For many years, the station had been the sister station of WCED, also licensed to DuBois. The station made its debut seven years after WCED first signed on. Like many FM stations that were part of an AM portfolio, this station made its debut as WCED-FM, simulcasting its AM sister for portions of the broadcast day, separating for a period during the day as part of a 1965 FCC mandate requiring combination AM/FM licensees to originate separate programming for at least half of the broadcast day.
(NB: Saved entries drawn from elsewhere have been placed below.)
-- pv_equiv track=rewrite | github.com/saantigh/algoritmos_reemplazo_de_paginas | Algoritmos/algoritmos.py | fifo_mejorado
-- ===== SOURCE A (Python) =====
-- def fifo_mejorado(referencia, num_marcos):
--     """
--     Simula el algoritmo FIFO mejorado (segunda oportunidad) para reemplazo de páginas.
--
--     Parámetros:
--        referencia: lista de páginas referenciadas, e.g. [7, 0, 1, 2, 0, 3, 0, 4, 2, 3, 0, 3, 2, 1, 2, 0]
--        num_marcos: número de marcos disponibles.
--
--     Retorna:
--        - matrix: matriz de (num_marcos+1) filas x len(referencia) columnas, donde las primeras
--                  num_marcos filas corresponden al estado de cada marco y la última fila indica,
--                  con '*' o '', si hubo fallo en esa referencia.
--        - total_fallos: número total de fallos de página.
--     """
--     n = len(referencia)
--
--     # Inicializamos los marcos: cada marco es un diccionario con 'page' y 'bit'.
--     # None indica que el marco está vacío.
--     frames = [{'page': None, 'bit': False} for _ in range(num_marcos)]
--
--     # Puntero FIFO para recorrer los marcos.
--     pointer = 0
--
--     # Crear la matriz de salida: (num_marcos + 1) filas, n columnas.
--     # Las filas 0..num_marcos-1 son los marcos fijos; la fila num_marcos (última) es para marcar fallos.
--     matrix = [['' for _ in range(n)] for _ in range(num_marcos + 1)]
--
--     # Lista para registrar fallo de página por columna ( '*' en caso de fallo, '' en caso contrario).
--     fallos = [''] * n
--     total_fallos = 0
--
--     def copiar_columna_anterior(col):
--         if col == 0:
--             return
--         for fila in range(num_marcos + 1):
--             matrix[fila][col] = matrix[fila][col - 1]
--
--     def volcar_estado_en_columna(col):
--         """Volca el estado actual de los frames en la columna 'col' de la matriz."""
--         for f in range(num_marcos):
--             if frames[f]['page'] is None:
--                 matrix[f][col] = ''
--             else:
--                 # Si el bit está activo, se muestra con asterisco; si no, sin asterisco.
--                 matrix[f][col] = f"{frames[f]['page']}{'*' if frames[f]['bit'] else ''}"
--         # La fila de fallos ya se llenó cuando se produjo el fallo.
--
--     # Procesar cada referencia, de la columna 0 a n-1.
--     for i, page in enumerate(referencia):
--         copiar_columna_anterior(i)
--         # Inicialmente, no se marca fallo en esta columna.
--         matrix[num_marcos][i] = ''
--
--         pages_in_frames = [fr['page'] for fr in frames]
--         if page in pages_in_frames:
--             # Caso HIT: la página ya está en memoria.
--             # Según tu requerimiento, si la página ya está, se debe asignar (o reasignar) el bit a ese marco.
--             idx = pages_in_frames.index(page)
--             # Según el comportamiento deseado, removemos cualquier bit en otros marcos y asignamos solo al marco referenciado.
--             for fr in frames:
--                 fr['bit'] = False
--             frames[idx]['bit'] = True
--             fallos[i] = ''
--         else:
--             # Caso FALLA de página.
--             total_fallos += 1
--             fallos[i] = '*'
--             # Si hay algún marco vacío, lo usamos
--             free_found = False
--             for f in range(num_marcos):
--                 if frames[f]['page'] is None:
--                     frames[f]['page'] = page
--                     frames[f]['bit'] = False
--                     free_found = True
--                     break
--             if not free_found:
--                 # No hay marco libre: usar FIFO mejorado (segunda oportunidad).
--                 # Recorremos los marcos a partir de 'pointer' hasta encontrar uno sin bit.
--                 replaced = False
--                 while not replaced:
--                     # Si el marco apuntado tiene bit True, lo limpiamos y avanzamos.
--                     if frames[pointer]['bit']:
--                         frames[pointer]['bit'] = False
--                         pointer = (pointer + 1) % num_marcos
--                     else:
--                         # Este marco no tiene bit, se reemplaza.
--                         frames[pointer]['page'] = page
--                         frames[pointer]['bit'] = False
--                         pointer = (pointer + 1) % num_marcos
--                         replaced = True
--         # Finalmente, actualizamos la columna i con el estado final de frames.
--         volcar_estado_en_columna(i)
--
--     # Colocar la fila de fallos en la matriz:
--     matrix[num_marcos] = fallos[:]
--
--     return matrix, total_fallos
-- ===== SOURCE B (Python) =====
-- def fifo_mejorado(referencia, num_marcos):
--     """Second-chance FIFO simulated with a residency dict (page -> frame), a
--     frame -> page dict, a FIFO queue of frame indices for the eviction order
--     (a popped frame with the reference bit spends its second chance by moving
--     to the tail), and a single 'star' frame index for the one reference bit
--     that can ever be set; the trace is built as one column snapshot per
--     reference and transposed into rows at the end."""
--     loc = {}                        # page -> frame index holding it
--     slot = {}                       # frame index -> page
--     queue = list(range(num_marcos)) # frames in FIFO (eviction) order
--     next_free = 0                   # frames [0, next_free) are occupied
--     star = None                     # the single frame whose bit is set, if any
--     cols = []
--     fault = []
--     total = 0
--     for page in referencia:
--         if page in loc:
--             star = loc[page]
--             fault.append('')
--         else:
--             total += 1
--             fault.append('*')
--             if next_free < num_marcos:
--                 f = next_free
--                 next_free += 1
--             else:
--                 f = queue.pop(0)
--                 if f == star:       # second chance: clear the bit, requeue
--                     star = None
--                     queue.append(f)
--                     f = queue.pop(0)
--                 queue.append(f)
--                 del loc[slot[f]]
--             loc[page] = f
--             slot[f] = page
--         cols.append([_render(slot, f, star) for f in range(num_marcos)])
--     rows = [[c[f] for c in cols] for f in range(num_marcos)]
--     return rows + [fault], total
--
-- def _render(slot, f, star):
--     """The matrix cell for frame f: '' if empty, 'page' or 'page*' (bit set)."""
--     if f not in slot:
--         return ''
--     return str(slot[f]) + ('*' if f == star else '')
-- ===== Notes on version B (the rewrite author's own statement) =====
-- stated objective: alternative
-- what changed: B replaces A's array-of-frames-with-bits simulation by a residency dict giving the hit test and hit index without the pages_in_frames scan or .index, a FIFO queue of frame indices whose pop/requeue realises the second chance for the single frame index that can carry the bit (no clock pointer, no while loop, no per-frame bit flags), and builds the trace as one column snapshot per reference transposed at the end instead of preallocating an (m+1)xn matrix and copying the previous column forward each step.
import Mathlib
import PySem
In 1981, the separate-programming rule was repealed by the FCC, but WCED-FM went the opposing direction and adopted the call letters WOWQ and the moniker Q102, becoming a fully independent station with its own programming. It began this identity initially with a Top 40 format, mostly automated. By 1988, the station had switched its format from Top 40 to country, and began putting live local DJs on during the daytime hours, with a satellite-delivered country music format programmed offsite from another location during the evening hours. Though the format had changed, the Q102 moniker was retained. It was at this time that the station had begun pretty much what it is today.
WOWQ and WCED were also two of the very first stations in the U.S. to use hard-disk audio storage technology in the early 1990s, developed by Computer Concepts Corporation.
Sale to Vox Media
Tri-County Broadcasting, a subsidiary of Oil City, Pennsylvania-based Derrick Publishing (which publishes the Oil City Derrick and the Clarion News daily newspapers), had owned WCED and WOWQ since its inception in 1948. Company president E. Michael Boyle decided to sell both stations to Vox Media in 1999.
Upon acquisition, Vox Media changed WOWQ's call letters to WMOU-FM in December 2000 and adopted the moniker "Moo 102", though it maintained the popular country music format. The move was made to presumably create the same top-of-mind-recall generated by its competitors in Altoona, whose stations were branded as "Froggy". Vox Media then decided to put both WOWQ and WCED up for sale, with WOWQ being sold in October 2001 to First Media Radio, LLC, for $4.2 million. WCED would be spun off to another owner five years later.
Q102 returns
Shortly after the acquisition by First Media, the station reverted to the Q102 moniker and moved out of its longtime home at 80 North Park Place on the outskirts of DuBois. The station then moved to a new building shared with the DuBois news office of Johnstown NBC affiliate WJAC-TV, where it remains today. Effective January 3, 2017, First Media sold WIFT, WCPA, WQYX, WZDB, and WZDD to Southern Belle, LLC for $4.5 million.
Bigfoot Country
On May 30, 2017, WOWQ rebranded as "Bigfoot Country 102.1 & 101.3", in part reflecting a new simulcast with WKFT (101.3 FM) in Strattanville; the call sign was changed to WIFT.[2] WKFT broke from the simulcast with WIFT in September 2023 to begin simulcasting a classic country format, "Bigfoot Legends", with WWCH.[3]